··· DATA LISTING
theorem nondeg_mrg (Z : List (Int × Int)) (h : ∀ q ∈ Z, q.1 < q.2) :
    ∀ r ∈ mrg Z, r.1 < r.2 := by
  unfold mrg
  cases hs : PySem.List.sorted2 Z Prod.fst Prod.snd with
  | nil => simp
  | cons c rest =>
    have hmem : ∀ q ∈ c :: rest, q.1 < q.2 := by
      intro q hq
      apply h
      have := PySem.List.sorted2_perm Z Prod.fst Prod.snd false
      rw [hs] at this
      exact this.mem_iff.1 hq
    show ∀ r ∈ mergeRun c.1 c.2 rest, r.1 < r.2
    exact nondeg_mergeRun rest c.1 c.2 (fun q hq => hmem q (by simp [hq])) (hmem c (by simp))

-- canonical lists (positive gaps, nondegenerate) with the same cover are equal
theorem canon_unique : ∀ (M N : List (Int × Int)),
    List.Pairwise gapR M → (∀ r ∈ M, r.1 < r.2) →
    List.Pairwise gapR N → (∀ r ∈ N, r.1 < r.2) →
    (∀ p, cov M p ↔ cov N p) → M = N := by
  intro M
  induction M with
  | nil =>
    intro N _ _ _ hndN hcov
    cases N with
    | nil => rfl
    | cons b N' =>
      exfalso
      have : cov (b :: N') b.1 := (cov_cons b N' b.1).2 (Or.inl ⟨le_refl _, hndN b (by simp)⟩)
      exact cov_nil b.1 ((hcov b.1).2 this)
  | cons a M' ih =>
    intro N hpwM hndM hpwN hndN hcov
    cases N with
    | nil =>
      exfalso
      have : cov (a :: M') a.1 := (cov_cons a M' a.1).2 (Or.inl ⟨le_refl _, hndM a (by simp)⟩)
      exact cov_nil a.1 ((hcov a.1).1 this)
    | cons b N' =>
      rw [List.pairwise_cons] at hpwM hpwN
      have hnda : a.1 < a.2 := hndM a (by simp)
      have hndb : b.1 < b.2 := hndN b (by simp)
      -- first components agree
      have hb1a1 : b.1 ≤ a.1 := by
        have hc : cov (b :: N') a.1 :=
          (hcov a.1).1 ((cov_cons a M' a.1).2 (Or.inl ⟨le_refl _, hnda⟩))
        rw [cov_cons] at hc
        rcases hc with hc | hc
        · exact hc.1
        · obtain ⟨q, hq, h1, h2⟩ := hc
          have := hpwN.1 q hq
          unfold gapR at this; omega
      have ha1b1 : a.1 ≤ b.1 := by
        have hc : cov (a :: M') b.1 :=
          (hcov b.1).2 ((cov_cons b N' b.1).2 (Or.inl ⟨le_refl _, hndb⟩))
        rw [cov_cons] at hc
        rcases hc with hc | hc
        · exact hc.1
        · obtain ⟨q, hq, h1, h2⟩ := hc
          have := hpwM.1 q hq
          unfold gapR at this; omega
      have h1 : a.1 = b.1 := le_antisymm ha1b1 hb1a1
      -- second components agree
      have hnlt1 : ¬ a.2 < b.2 := by
        intro hlt
        have hc : cov (a :: M') a.2 :=
          (hcov a.2).2 ((cov_cons b N' a.2).2 (Or.inl ⟨by omega, hlt⟩))
        rw [cov_cons] at hc
        rcases hc with hc | hc
        · omega
        · obtain ⟨q, hq, hq1, hq2⟩ := hc
          have := hpwM.1 q hq
          unfold gapR at this; omega
      have hnlt2 : ¬ b.2 < a.2 := by
        intro hlt
        have hc : cov (b :: N') b.2 :=
          (hcov b.2).1 ((cov_cons a M' b.2).2 (Or.inl ⟨by omega, hlt⟩))
        rw [cov_cons] at hc
        rcases hc with hc | hc
        · omega
        · obtain ⟨q, hq, hq1, hq2⟩ := hc
          have := hpwN.1 q hq
          unfold gapR at this; omega
      have h2 : a.2 = b.2 := by omega
      -- tails have the same cover
      have hcov' : ∀ p, cov M' p ↔ cov N' p := by
        intro p
        constructor
        · intro hc
          obtain ⟨q, hq, hq1, hq2⟩ := hc
          have hgap := hpwM.1 q hq
          unfold gapR at hgap
          have : cov (b :: N') p := (hcov p).1 ((cov_cons a M' p).2 (Or.inr ⟨q, hq, hq1, hq2⟩))
          rw [cov_cons] at this
          rcases this with hc' | hc'
          · omega
          · exact hc'
        · intro hc
          obtain ⟨q, hq, hq1, hq2⟩ := hc
          have hgap := hpwN.1 q hq
          unfold gapR at hgap
          have : cov (a :: M') p := (hcov p).2 ((cov_cons b N' p).2 (Or.inr ⟨q, hq, hq1, hq2⟩))
          rw [cov_cons] at this
          rcases this with hc' | hc'
          · omega
          · exact hc'
      have htl : M' = N' := ih N' hpwM.2 (fun r hr => hndM r (by simp [hr]))
        hpwN.2 (fun r hr => hndN r (by simp [hr])) hcov'
      rw [htl, Prod.ext_iff.2 ⟨h1, h2⟩]

-- A's inner clipping loop is a filter-map
theorem mappedFor_fold (g0 g1 : Int) (xs : List (Int × Int)) :
    ∀ acc, xs.foldl (fun mapped q =>
      if min q.2 g1 ≤ max q.1 g0 then mapped
      else mapped ++ [(max q.1 g0 - g0, min q.2 g1 - g0)]) acc
      = acc ++ clipG g0 g1 xs := by
  induction xs with
  | nil => intro acc; simp [clipG]
  | cons q t ih =>
    intro acc
    simp only [List.foldl_cons, clipG, List.filter_cons]
    by_cases hc : max q.1 g0 < min q.2 g1
    · rw [if_neg (by omega), ih]
      simp [hc, clipG]
    · rw [if_pos (by omega), ih]
      simp [hc, clipG]

theorem mappedFor_eq (g0 g1 : Int) (xs : List (Int × Int)) :
    mappedFor g0 g1 xs = clipG g0 g1 xs := by
  unfold mappedFor
  simpa using mappedFor_fold g0 g1 xs []

theorem nondeg_clipG (g0 g1 : Int) (L : List (Int × Int)) :
    ∀ r ∈ clipG g0 g1 L, r.1 < r.2 := by
  intro r hr
  simp only [clipG, List.mem_map, List.mem_filter, decide_eq_true_eq] at hr
  obtain ⟨q, ⟨_, hc⟩, hq⟩ := hr
  subst hq; simpa using by omega

theorem pw_clipG (g0 g1 : Int) (L : List (Int × Int)) (h : List.Pairwise R2 L) :
    List.Pairwise gapR (clipG g0 g1 L) := by
  unfold clipG
  rw [List.pairwise_map]
  refine (h.filter _).imp ?_
  intro a b hab
  unfold R2 at hab
  unfold gapR
  simp only []
  omega

theorem cov_clipG (g0 g1 : Int) (L : List (Int × Int)) (p : Int) :
    cov (clipG g0 g1 L) p ↔ cov L (p + g0) ∧ g0 ≤ p + g0 ∧ p + g0 < g1 := by
  simp only [clipG, cov, List.mem_map, List.mem_filter, decide_eq_true_eq]
  constructor
  · rintro ⟨r, ⟨q, ⟨hq, hc⟩, rfl⟩, h1, h2⟩
    simp only at h1 h2
    exact ⟨⟨q, hq, by omega⟩, by omega, by omega⟩
  · rintro ⟨⟨q, hq, h⟩, hw1, hw2⟩
    exact ⟨(max q.1 g0 - g0, min q.2 g1 - g0), ⟨q, ⟨hq, by omega⟩, rfl⟩, by omega, by omega⟩

-- per-gene core equality
theorem core_eq (g0 g1 : Int) (X : List (Int × Int)) :
    merge_intervals (mappedFor g0 g1 X) = clipG g0 g1 (mergeB X) := by
  rw [mappedFor_eq, mergeA_eq_mrg, mergeB_eq_mrg]
  apply canon_unique
  · exact (pw_mrg _).imp (fun h => h.1)
  · exact nondeg_mrg _ (nondeg_clipG g0 g1 X)
  · exact pw_clipG g0 g1 _ (pw_mrg X)
  · exact nondeg_clipG g0 g1 _
  · intro p
    rw [cov_mrg, cov_clipG, cov_clipG, cov_mrg]

-- ===== VERDICT (by name: the statement is the Claim_ definition above) =====
theorem map_chr16_to_gene_coords_spec : Claim_equal_map_chr16_to_gene_coords := by
  intro X _
  unfold Spec_map_chr16_to_gene_coords
  unfold map_chr16_to_gene_coords map_chr16_to_gene_coords_alt
  simp [geneCoords, PySem.Dict.insert, PySem.Dict.empty, PySem.Dict.contains, core_eq]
······
• BRIEF:
Find the string "hnda" in the records, then copy each line where it occurs.

• EXERCISE ANSWER:
      have hnda : a.1 < a.2 := hndM a (by simp)
          (hcov a.1).1 ((cov_cons a M' a.1).2 (Or.inl ⟨le_refl _, hnda⟩))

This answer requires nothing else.